The New York DFS finalized its new AML and Sanctions screening regulations.

Interestingly, the NYDFS backed off its original proposal to require a Chief Compliance Officer to certify to a compliance “finding” that the bank or other covered entities maintain an adequate AML and sanctions compliance program. In its place, the NYDFS regulations require an annual certification from senior management, i.e. those responsible for “management, operations, compliance, and/or risk”) or the board of directors through a board resolution.

The board or senior officer(s) must certify that (1) they have reviewed documents, reports, certifications, and so forth as necessary to adopt the board resolution or compliance finding; (2) they have taken “all steps necessary to confirm” that the institution has transaction monitoring and OFAC filtering programs that comply with the regulation; and (3) to the best of their knowledge, the programs comply with the regulation.
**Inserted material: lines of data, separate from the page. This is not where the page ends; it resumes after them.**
theorem lastIdx?_none (l : List Char) (c : Char) (h : lastIdx? l c = none) :
    ∀ r, r < l.length → l.getD r ' ' ≠ c := by
  induction l using List.reverseRecOn with
  | nil => intro r hr; simp at hr
  | append_singleton t x ih =>
      rw [lastIdx?_append_singleton] at h
      by_cases hx : x = c
      · rw [if_pos hx] at h; exact absurd h (by simp)
      · rw [if_neg hx] at h
        intro r hr
        simp at hr
        rcases Nat.lt_succ_iff_lt_or_eq.mp (show r < t.length + 1 by omega) with h' | h'
        · rw [List.getD_append _ _ _ _ h']; exact ih h r h'
        · subst h'
          rw [List.getD_append_right _ _ _ _ (le_refl _), Nat.sub_self, List.getD_cons_zero]
          exact hx

-- ---------- B computes the same count ----------

def pvBStep (k : Int) (st : PySem.Dict Char Int × Int × Int) (c : Char) : PySem.Dict Char Int × Int × Int :=
  let d := st.1; let cnt := st.2.1; let p := st.2.2
  if c = '#' then (d, cnt + 1, p + 1)
  else
    match d.get? c with
    | some q => if p - q ≤ k - 1 then (d, cnt + 1, p + 1) else (d.insert c p, cnt, p + 1)
    | none => (d.insert c p, cnt, p + 1)

def pvBInv (k : Int) (o : List Char) (st : PySem.Dict Char Int × Int × Int) : Prop :=
  st.2.2 = (o.length : Int) ∧ st.2.1 = (List.count '#' (pvF k o) : Int) ∧
    ∀ c, c ≠ '#' → st.1.get? c = lastIdx? (pvF k o) c
-- pv_equiv track=rewrite | github.com/ArthurBoaro/my-daily-coding-challenge-fcc | February 14, 2026.py | get_difficulty
-- ===== SOURCE A (Python) =====
-- def get_difficulty(track):
--
--     points = 0
--     lastTurn = None
--
--     for turn in track:
--         if turn in ("L", "R"):
--             if lastTurn in ("L", "R"):
--                 if lastTurn != turn:
--                     points += 15
--                 else:
--                     points += 5
--             else:
--                 points += 5
--             lastTurn = turn
--         else:
--             lastTurn = None
--
--     if points >= 200:
--         return "Hard"
--     elif points > 100:
--         return "Medium"
--
--     return "Easy"
-- ===== SOURCE B (Python) =====
-- def get_difficulty(track):
--     LR = ("L", "R")
--     turns = sum(1 for t in track if t in LR)
--     changes = sum(1 for a, b in zip(track, track[1:])
--                   if a in LR and b in LR and a != b)
--     points = 5 * turns + 10 * changes
--     if points >= 200:
--         return "Hard"
--     if points > 100:
--         return "Medium"
--     return "Easy"
-- ===== Notes on version B (the rewrite author's own statement) =====
-- stated objective: alternative
-- what changed: Replaces A's stateful single loop (points accumulator plus a lastTurn carried across iterations) by two independent counts over the list: the number of turn elements and the number of adjacent zipped pairs of differing turns; points = 5*turns + 10*changes, then the same thresholds.
import Mathlib
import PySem

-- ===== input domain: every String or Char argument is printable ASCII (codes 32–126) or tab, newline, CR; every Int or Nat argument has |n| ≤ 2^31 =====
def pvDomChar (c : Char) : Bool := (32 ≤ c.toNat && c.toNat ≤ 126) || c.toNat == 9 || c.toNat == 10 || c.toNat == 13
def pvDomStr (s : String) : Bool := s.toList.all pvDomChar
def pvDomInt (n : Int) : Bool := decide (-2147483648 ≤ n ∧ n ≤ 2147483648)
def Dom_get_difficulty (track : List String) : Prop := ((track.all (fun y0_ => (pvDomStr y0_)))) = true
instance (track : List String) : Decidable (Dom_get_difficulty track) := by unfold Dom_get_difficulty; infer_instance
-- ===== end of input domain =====

-- ===== PORT A =====
-- B replaces A's stateful single loop by two independent counts (turns and adjacent changes); same return values.

-- A's for-loop: carries (points, lastTurn) across the list, as the Python does.
def gdLoop (track : List String) (points : Int) (lastTurn : Option String) : Int :=
  match track with
  | [] => points
  | turn :: rest =>
    if turn == "L" || turn == "R" then
      let points' :=
        match lastTurn with
        | some lt =>
          if lt == "L" || lt == "R" then
            (if lt != turn then points + 15 else points + 5)
          else points + 5
        | none => points + 5
      gdLoop rest points' (some turn)
    else
      gdLoop rest points none

def get_difficulty (track : List String) : String :=
  let points := gdLoop track 0 none
  if points ≥ 200 then "Hard"
  else if points > 100 then "Medium"
  else "Easy"

-- ===== PORT B =====
def pvIsTurn (t : String) : Bool := t == "L" || t == "R"

def get_difficulty_alt (track : List String) : String :=
  let turns : Int := (track.countP pvIsTurn : Nat)
  let changes : Int :=
    (((track.zip (track.drop 1)).countP
        (fun p => pvIsTurn p.1 && pvIsTurn p.2 && p.1 != p.2)) : Nat)
  let points := 5 * turns + 10 * changes
  if points ≥ 200 then "Hard"
  else if points > 100 then "Medium"
  else "Easy"

-- ===== PRECONDITION & SPEC =====
def Spec_get_difficulty (track : List String) (out : String) : Prop := out = get_difficulty_alt track
instance (track : List String) (out : String) : Decidable (Spec_get_difficulty track out) := by unfold Spec_get_difficulty; infer_instance

-- ===== CLAIM (what is proved, stated in full; the proofs are below) =====
def Claim_equal_get_difficulty : Prop := ∀ (track : List String), Dom_get_difficulty track → Spec_get_difficulty track (get_difficulty track)

-- ===== LEMMAS AND PROOFS =====

-- extra points contributed by direction changes, given the carried lastTurn
def gdChg : Option String → List String → Int
  | _, [] => 0
  | last, x :: xs =>
    (if pvIsTurn x && (match last with | some t => pvIsTurn t && t != x | none => false)
     then (10 : Int) else 0)
    + gdChg (if pvIsTurn x then some x else none) xs

theorem gdLoop_eq (xs : List String) : ∀ (p : Int) (last : Option String),
    gdLoop xs p last = p + 5 * ((xs.countP pvIsTurn : Nat) : Int) + gdChg last xs := by
  induction xs with
  | nil => intro p last; simp [gdLoop, gdChg]
  | cons x xs ih =>
    intro p last
    by_cases hx : (x == "L" || x == "R") = true
    · cases last with
      | none =>
        simp only [gdLoop, gdChg]
        rw [if_pos hx, ih]
        simp [pvIsTurn, hx]
        ring
      | some lt =>
        by_cases hlt : (lt == "L" || lt == "R") = true
        · by_cases hne : (lt != x) = true
          · simp only [gdLoop, gdChg]
            rw [if_pos hx, ih]
            simp [pvIsTurn, hx, hlt, hne]
            ring
          · simp only [gdLoop, gdChg]
            rw [if_pos hx, ih]
            simp [pvIsTurn, hx, hlt, hne]
            ring
        · simp only [gdLoop, gdChg]
          rw [if_pos hx, ih]
          simp [pvIsTurn, hx, hlt]
          ring
    · simp only [gdLoop, gdChg]
      rw [if_neg hx, ih]
      simp [pvIsTurn, hx]

theorem gdChg_zip (xs : List String) : ∀ (x : String),
    gdChg (if pvIsTurn x then some x else none) xs
      = 10 * ((((x :: xs).zip xs).countP
          (fun p => pvIsTurn p.1 && pvIsTurn p.2 && p.1 != p.2) : Nat) : Int) := by
  induction xs with
  | nil => intro x; simp [gdChg]
  | cons y ys ih =>
    intro x
    have hrec := ih y
    by_cases hx : pvIsTurn x = true
    · simp only [gdChg, hx, List.zip_cons_cons, List.countP_cons, hrec]
      by_cases hy : pvIsTurn y = true
      · by_cases hne : (x != y) = true
        · simp [hx, hy, hne]; ring
        · simp [hx, hy, hne]
      · simp [hx, hy]
    · simp only [gdChg, hx, List.zip_cons_cons, List.countP_cons, hrec]
      simp

theorem gdChg_none (xs : List String) :
    gdChg none xs
      = 10 * (((xs.zip (xs.drop 1)).countP
          (fun p => pvIsTurn p.1 && pvIsTurn p.2 && p.1 != p.2) : Nat) : Int) := by
  cases xs with
  | nil => simp [gdChg]
  | cons x xs =>
    have h := gdChg_zip xs x
    simp only [gdChg, List.drop_one, List.tail_cons]
    by_cases hx : pvIsTurn x = true
    · simpa [hx, pvIsTurn] using h
    · simpa [hx, pvIsTurn] using h

-- ===== VERDICT (by name: the statement is the Claim_ definition above) =====
theorem get_difficulty_spec : Claim_equal_get_difficulty := by
  intro track _
  unfold Spec_get_difficulty get_difficulty get_difficulty_alt
  rw [gdLoop_eq, gdChg_none]
  ring_nf
theorem dropWhile_eq_drop (l : List Int) (P : Int → Bool) :
    l.dropWhile P = l.drop (l.takeWhile P).length := by
  induction l with
  | nil => simp
  | cons a t ih =>
    by_cases h : P a
    · simp [List.dropWhile_cons, List.takeWhile_cons, h, ih]
    · simp [List.dropWhile_cons, List.takeWhile_cons, h]

theorem takeWhile_congr_mem {α : Type} (l : List α) (P Q : α → Bool)
    (h : ∀ x ∈ l, P x = Q x) : l.takeWhile P = l.takeWhile Q := by
  induction l with
  | nil => rfl
  | cons a t ih =>
    have ha := h a (by simp)
    by_cases hP : P a
    · rw [List.takeWhile_cons_of_pos hP, List.takeWhile_cons_of_pos (by rw [← ha]; exact hP),
        ih (fun x hx => h x (by simp [hx]))]
    · rw [List.takeWhile_cons_of_neg (by simpa using hP),
        List.takeWhile_cons_of_neg (by rw [← ha]; simpa using hP)]

theorem dropWhile_congr_mem {α : Type} (l : List α) (P Q : α → Bool)
    (h : ∀ x ∈ l, P x = Q x) : l.dropWhile P = l.dropWhile Q := by
  induction l with
  | nil => rfl
  | cons a t ih =>
    have ha := h a (by simp)
    by_cases hP : P a
    · rw [List.dropWhile_cons_of_pos hP, List.dropWhile_cons_of_pos (by rw [← ha]; exact hP),
        ih (fun x hx => h x (by simp [hx]))]
    · rw [List.dropWhile_cons_of_neg (by simpa using hP),
        List.dropWhile_cons_of_neg (by rw [← ha]; simpa using hP)]

theorem dropWhile_head_not (l : List Int) (P : Int → Bool) :
    ∀ d ∈ (l.dropWhile P).head?, P d = false := by
  induction l with
  | nil => simp
  | cons a t ih =>
    by_cases h : P a
    · simpa [List.dropWhile_cons, h] using ih
    · simp [List.dropWhile_cons, h]

-- ---- characterizations of the two loops ----

theorem inner_eq (q sq : List Int) (rel : Int) :
    solInner q sq rel =
      (let k := (q.takeWhile (fun e => decide (e = 100))).length
       if k = q.length ∧ q ≠ [] then (rel + (k : Int), [], sq.drop k, true)
       else (rel + (k : Int), q.drop k, sq.drop k, false)) := by
  induction q generalizing sq rel with
  | nil => simp [solInner]
  | cons d rest ih =>
    by_cases hd : d = 100
    · subst hd
      cases rest with
      | nil => simp [solInner]
      | cons e u =>
        rw [show solInner (100 :: e :: u) sq rel = solInner (e :: u) (sq.drop 1) (rel + 1) by
          simp [solInner]]
        rw [ih (sq.drop 1) (rel + 1)]
        have hlen : ((e :: u).takeWhile (fun x => decide (x = 100))).length ≤ (e :: u).length :=
          (List.takeWhile_prefix _).length_le
        have htw : List.takeWhile (fun x => decide (x = 100)) (100 :: e :: u)
            = 100 :: List.takeWhile (fun x => decide (x = 100)) (e :: u) := by simp
        rw [htw]
        set m := (List.takeWhile (fun e => decide (e = 100)) (e :: u)).length with hm
        by_cases hall : m = u.length + 1
        · rw [if_pos ⟨hall, by simp⟩, if_pos ⟨by simp; exact hall, by simp⟩]
          simp only [htw, List.length_cons, List.drop_drop, Prod.ext_iff]
          refine ⟨?_, ?_, ?_, ?_⟩ <;>
            first
              | trivial
              | (rw [← hm]; push_cast; ring)
              | (rw [← hm]; omega)
              | (rw [← hm])
        · rw [if_neg (by rintro ⟨h, -⟩; exact hall (by simpa using h)),
            if_neg (by rintro ⟨h, -⟩; exact hall (by simpa using h))]
          simp only [htw, List.length_cons, List.drop_drop, List.drop_succ_cons, Prod.ext_iff]
          refine ⟨?_, ?_, ?_, ?_⟩ <;>
            first
              | trivial
              | (rw [← hm]; push_cast; ring)
              | (rw [← hm]; omega)
              | (rw [← hm])
    · rw [show solInner (d :: rest) sq rel = (rel, d :: rest, sq, false) by simp [solInner, hd]]
      simp [List.takeWhile_cons, hd]
theorem solLoopA_pass_full (suf : List Int) : ∀ (pre : List Int) (k : Int) (f : Nat),
    0 ≤ k → (pvCPos suf : Int) ≤ k →
    pvFK (solLoopA (suf.length + f) (pre ++ suf) k (pre.length : Int)) =
    pvFK (solLoopA f (pre ++ suf.map pvDec1) (k - (pvCPos suf : Int)) (((pre ++ suf).length : Nat) : Int)) := by
  induction suf with
  | nil =>
    intro pre k f _ _
    simp [pvCPos]
  | cons t ts ih =>
    intro pre k f h0 hcp
    by_cases hk : k = 0
    · subst hk
      have hc : pvCPos (t :: ts) = 0 := by
        have : ((pvCPos (t :: ts) : Nat) : Int) ≤ 0 := hcp
        omega
      rw [pvCPos_zero_map _ hc]
      simp only [hc, Nat.cast_zero, sub_zero]
      rw [solLoopA_k_zero, solLoopA_k_zero]
      rfl
    · have hfuel : (t :: ts).length + f = (ts.length + f) + 1 := by
        simp [List.length_cons]; omega
      rw [hfuel]
      simp only [solLoopA, if_neg hk]
      have hne : ¬ ((pre.length : Nat) : Int) = PySem.List.len (pre ++ t :: ts) := by
        simp [PySem.List.len_eq]; omega
      rw [if_neg hne, PySem.List.pyGet?_append_length]
      simp only []
      have hcc : pvCPos (t :: ts) = (if 0 < t then 1 else 0) + pvCPos ts := by
        simp only [pvCPos, List.countP_cons]
        by_cases ht : (0 : Int) < t <;> simp [ht] <;> omega
      by_cases ht : 0 < t
      · rw [if_pos ht]
        simp only [pySetD_append_cons]
        have h1 : (pre ++ (t-1) :: ts : List Int) = (pre ++ [t-1]) ++ ts := by simp
        have h2 : ((pre.length : Nat) : Int) + 1 = (((pre ++ [t-1]).length : Nat) : Int) := by
          push_cast; simp
        rw [h1, h2]
        have hcp' : ((pvCPos ts : Nat) : Int) ≤ k - 1 := by
          rw [hcc] at hcp; simp [ht] at hcp; push_cast at hcp ⊢; omega
        have hrec := ih (pre ++ [t-1]) (k-1) f (by omega) hcp'
        have e1 : (pre ++ [t-1]) ++ ts.map pvDec1 = pre ++ (t :: ts).map pvDec1 := by
          simp [pvDec1, ht]
        have e2 : (k - 1) - ((pvCPos ts : Nat) : Int) = k - ((pvCPos (t :: ts) : Nat) : Int) := by
          rw [hcc]; simp [ht]; push_cast; ring
        have e3 : ((((pre ++ [t-1]) ++ ts).length : Nat) : Int) = (((pre ++ t :: ts).length : Nat) : Int) := by
          simp
        rw [e1, e2, e3] at hrec
        exact hrec
      · rw [if_neg ht]
        have h1 : (pre ++ t :: ts : List Int) = (pre ++ [t]) ++ ts := by simp
        have h2 : ((pre.length : Nat) : Int) + 1 = (((pre ++ [t]).length : Nat) : Int) := by
          push_cast; simp
        have hcp' : ((pvCPos ts : Nat) : Int) ≤ k := by
          rw [hcc] at hcp; simp [ht] at hcp; exact hcp
        have hrec := ih (pre ++ [t]) k f h0 hcp'
        have e1 : (pre ++ [t]) ++ ts.map pvDec1 = pre ++ (t :: ts).map pvDec1 := by
          simp [pvDec1, ht]
        have e2 : k - ((pvCPos ts : Nat) : Int) = k - ((pvCPos (t :: ts) : Nat) : Int) := by
          rw [hcc]; simp [ht]
        rw [e1, e2] at hrec
        rw [h1]
        conv_lhs => rw [h2]
        exact hrec

theorem altEat_nonpos (l : List Int) (k : Int) (hk : k ≤ 0) : altEat l k = (l, k) := by
  induction l with
  | nil => rfl
  | cons t ts ih =>
    have hc : ¬ (0 < k ∧ 0 < t) := by omega
    simp [altEat, hc, ih]
-- pv_equiv track=rewrite | github.com/pypi-data/pypi-mirror-361 | packages/autolei/autolei-1.0.2.250711-py3-none-any.whl/autolei/src/xds_input.py | generate_exclude_data_ranges
-- ===== SOURCE A (Python) =====
-- from typing import List, Dict
--
-- def generate_exclude_data_ranges(exclude_list: List[int]) -> List[str]:
--     """Generates EXCLUDE_DATA_RANGE lines for an XDS.INP file.
--
--     Args:
--         exclude_list (List[int]): List of excluded frame numbers.
--
--     Returns:
--         List[str]: Lines for the EXCLUDE_DATA_RANGE parameter.
--     """
--     add_lines = []
--     if exclude_list:
--         start = exclude_list[0]
--         prev = start
--         for num in exclude_list[1:]:
--             if num != prev + 1:
--                 if start == prev:
--                     add_lines.append(f" EXCLUDE_DATA_RANGE= {start} {start}\n")
--                 else:
--                     add_lines.append(f" EXCLUDE_DATA_RANGE= {start} {prev}\n")
--                 start = num
--             prev = num
--         if start == prev:
--             add_lines.append(f" EXCLUDE_DATA_RANGE= {start} {start}\n")
--         else:
--             add_lines.append(f" EXCLUDE_DATA_RANGE= {start} {prev}\n")
--     return add_lines
-- ===== SOURCE B (Python) =====
-- from typing import List
--
-- def generate_exclude_data_ranges(exclude_list: List[int]) -> List[str]:
--     # Boundary detection: a run STARTS at the first element and after every break
--     # (pair (a, b) of adjacent elements with b != a + 1); a run ENDS at every break
--     # and at the last element. Pair starts with ends positionally and format.
--     if not exclude_list:
--         return []
--     breaks = [(a, b) for a, b in zip(exclude_list, exclude_list[1:]) if b != a + 1]
--     starts = [exclude_list[0]] + [b for a, b in breaks]
--     ends = [a for a, b in breaks] + [exclude_list[-1]]
--     return [f" EXCLUDE_DATA_RANGE= {s} {e}\n" for s, e in zip(starts, ends)]
-- ===== Notes on version B (the rewrite author's own statement) =====
-- stated objective: alternative
-- what changed: Replaced A's stateful single loop (start/prev registers with duplicated emit branches) by stateless boundary detection: filter the zipped adjacent-pair list for breaks, derive the starts and ends lists from the breaks, and zip them into the formatted lines.
import Mathlib
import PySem

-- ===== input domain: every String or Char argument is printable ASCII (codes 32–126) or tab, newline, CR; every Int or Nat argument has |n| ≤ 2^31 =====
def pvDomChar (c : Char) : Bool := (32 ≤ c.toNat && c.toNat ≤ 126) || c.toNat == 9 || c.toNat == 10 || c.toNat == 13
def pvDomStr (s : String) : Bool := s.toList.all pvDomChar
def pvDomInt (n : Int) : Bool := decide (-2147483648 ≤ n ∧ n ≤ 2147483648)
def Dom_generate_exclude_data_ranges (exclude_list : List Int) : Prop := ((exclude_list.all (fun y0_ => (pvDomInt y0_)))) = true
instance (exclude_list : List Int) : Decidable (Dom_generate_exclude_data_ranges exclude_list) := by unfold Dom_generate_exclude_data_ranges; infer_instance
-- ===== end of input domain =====

-- B replaces A's stateful loop by stateless boundary detection (filter adjacent pairs
-- for breaks, derive starts/ends, zip and format); same return value, proved equal.

-- shared string formatter (the f-string both programs produce)
def pvFmt (a b : Int) : String :=
  " EXCLUDE_DATA_RANGE= " ++ PySem.Int.toStr a ++ " " ++ PySem.Int.toStr b ++ "\n"

-- ===== PORT A =====
-- A's loop over exclude_list[1:] carrying (start, prev, add_lines)
def pvLoopA (start prev : Int) (acc : List String) : List Int → List String
  | [] =>
      if start = prev then acc ++ [pvFmt start start]
      else acc ++ [pvFmt start prev]
  | num :: rest =>
      if num ≠ prev + 1 then
        if start = prev then pvLoopA num num (acc ++ [pvFmt start start]) rest
        else pvLoopA num num (acc ++ [pvFmt start prev]) rest
      else pvLoopA start num acc rest

def generate_exclude_data_ranges (exclude_list : List Int) : List String :=
  match exclude_list with
  | [] => []
  | x :: rest => pvLoopA x x [] rest

-- ===== PORT B =====
-- breaks = adjacent pairs (a, b) with b ≠ a + 1; starts = first element plus the
-- second components of the breaks; ends = first components of the breaks plus the
-- last element; zip starts with ends and format.
def generate_exclude_data_ranges_alt (exclude_list : List Int) : List String :=
  match exclude_list with
  | [] => []
  | x :: _ =>
      let breaks := (exclude_list.zip exclude_list.tail).filter (fun p => p.2 ≠ p.1 + 1)
      let starts := x :: breaks.map Prod.snd
      let ends := breaks.map Prod.fst ++ [exclude_list.getLast!]
      (starts.zip ends).map (fun p => pvFmt p.1 p.2)

-- ===== PRECONDITION & SPEC =====
def Spec_generate_exclude_data_ranges (exclude_list : List Int) (out : List String) : Prop := out = generate_exclude_data_ranges_alt exclude_list
instance (exclude_list : List Int) (out : List String) : Decidable (Spec_generate_exclude_data_ranges exclude_list out) := by unfold Spec_generate_exclude_data_ranges; infer_instance

-- ===== CLAIM (what is proved, stated in full; the proofs are below) =====
def Claim_equal_generate_exclude_data_ranges : Prop := ∀ (exclude_list : List Int), Dom_generate_exclude_data_ranges exclude_list → Spec_generate_exclude_data_ranges exclude_list (generate_exclude_data_ranges exclude_list)

-- ===== LEMMAS AND PROOFS =====

-- B's pipeline, applied to the suffix prev :: rest with pending run start `start`
def pvTailB (start prev : Int) (rest : List Int) : List String :=
  let breaks := ((prev :: rest).zip rest).filter (fun p => p.2 ≠ p.1 + 1)
  ((start :: breaks.map Prod.snd).zip (breaks.map Prod.fst ++ [(prev :: rest).getLast!])).map
    (fun p => pvFmt p.1 p.2)

lemma pvLoopA_eq (rest : List Int) (start prev : Int) (acc : List String) :
    pvLoopA start prev acc rest = acc ++ pvTailB start prev rest := by
  induction rest generalizing start prev acc with
  | nil =>
      simp only [pvLoopA, pvTailB, List.zip_nil_right, List.filter_nil, List.map_nil,
        List.nil_append,   List.zip_cons_cons, List.zip_nil_right,
        List.map_cons]
      split
      · next h => rw [h]; rfl
      · rfl
  | cons n t ih =>
      by_cases hc : n = prev + 1
      · have h1 : pvLoopA start prev acc (n :: t) = pvLoopA start n acc t := by
          simp [pvLoopA, hc]
        rw [h1, ih]
        simp [pvTailB, hc]
      · have h1 : pvLoopA start prev acc (n :: t) = pvLoopA n n (acc ++ [pvFmt start prev]) t := by
          simp only [pvLoopA, if_pos hc]
          split
          · next h => rw [h]
          · rfl
        rw [h1, ih]
        simp [pvTailB, hc]

-- ===== VERDICT (by name: the statement is the Claim_ definition above) =====
theorem generate_exclude_data_ranges_spec : Claim_equal_generate_exclude_data_ranges := by
  intro xs _
  unfold Spec_generate_exclude_data_ranges
  match xs with
  | [] => rfl
  | x :: rest =>
      show pvLoopA x x [] rest = _
      rw [pvLoopA_eq]
      rfl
An institution must maintain records and data underlying the compliance finding for a period of five years.

The new regulations go into effect on January 1, 2017. The first annual compliance finding will be due on April 15, 2018.

No one should be surprised by the certification requirement. The NYDFS proposed the certification requirement in its original December 2015 proposal. Such certifications are becoming more commonplace. The HHS-OIG is imposing such certifications from senior officers and board members as part of Corporate Integrity Agreements. Given the interest is promoting accountability, I would expect prosecutors and regulators to embrace certification requirements in relevant circumstances.

The NYDFS cited shortcomings in monitoring and screening programs of robust governance, oversight and accountability at senior levels of banks and other covered entities. Most of the NYDFS regulations mirror federal banking requirements. Banks and covered entities should take a hard look at their systems, policies and procedures to ensure compliance the regulations and develop plans to improve their programs to meet the regulatory requirements. It is critical that banks and covered entities develop policies and procedures for documenting their compliance programs and building a system to support a compliance finding made by senior managers or the board of directors.

The new regulations apply to all banks, trust companies, private banks, savings banks and savings and loan associations chartered under New York Banking Law, as well as all “branches and agencies of foreign banking corporations” licensed to conduct banking operations in New York. The NYDFS regulations also apply to nonbank regulated institutions that include “all check cashers and money transmitters” licensed in New York State.

Each institution is required to maintain a program “reasonably designed” to monitor transactions for potential BSA/AML violations and suspicious activity reporting. Such a system must include: (1) periodic reviews and updates to the system based on relevant risks, changes in law or regulatory warnings; and (2) testing of transaction monitoring systems, including a review of governance, data mapping, transaction coding, data input and program output.

Banks and covered entities are required to maintain a risk-based screening or “filtering” program to prevent OFAC-prohibited transactions. The program must match names and accounts based on specific risks and product profiles. The technology used must be “reasonably designed” to identify prohibited transactions, and must be monitored and regularly assessed. The regulations require validation of the “integrity, accuracy and quality of data to ensure that accurate and complete data flows through the monitoring and filtering systems, if automated systems are used.” Also, if the institution relies on a vendor to install and maintain a monitoring and filtering program, the institution has to create and maintain a vendor selection process.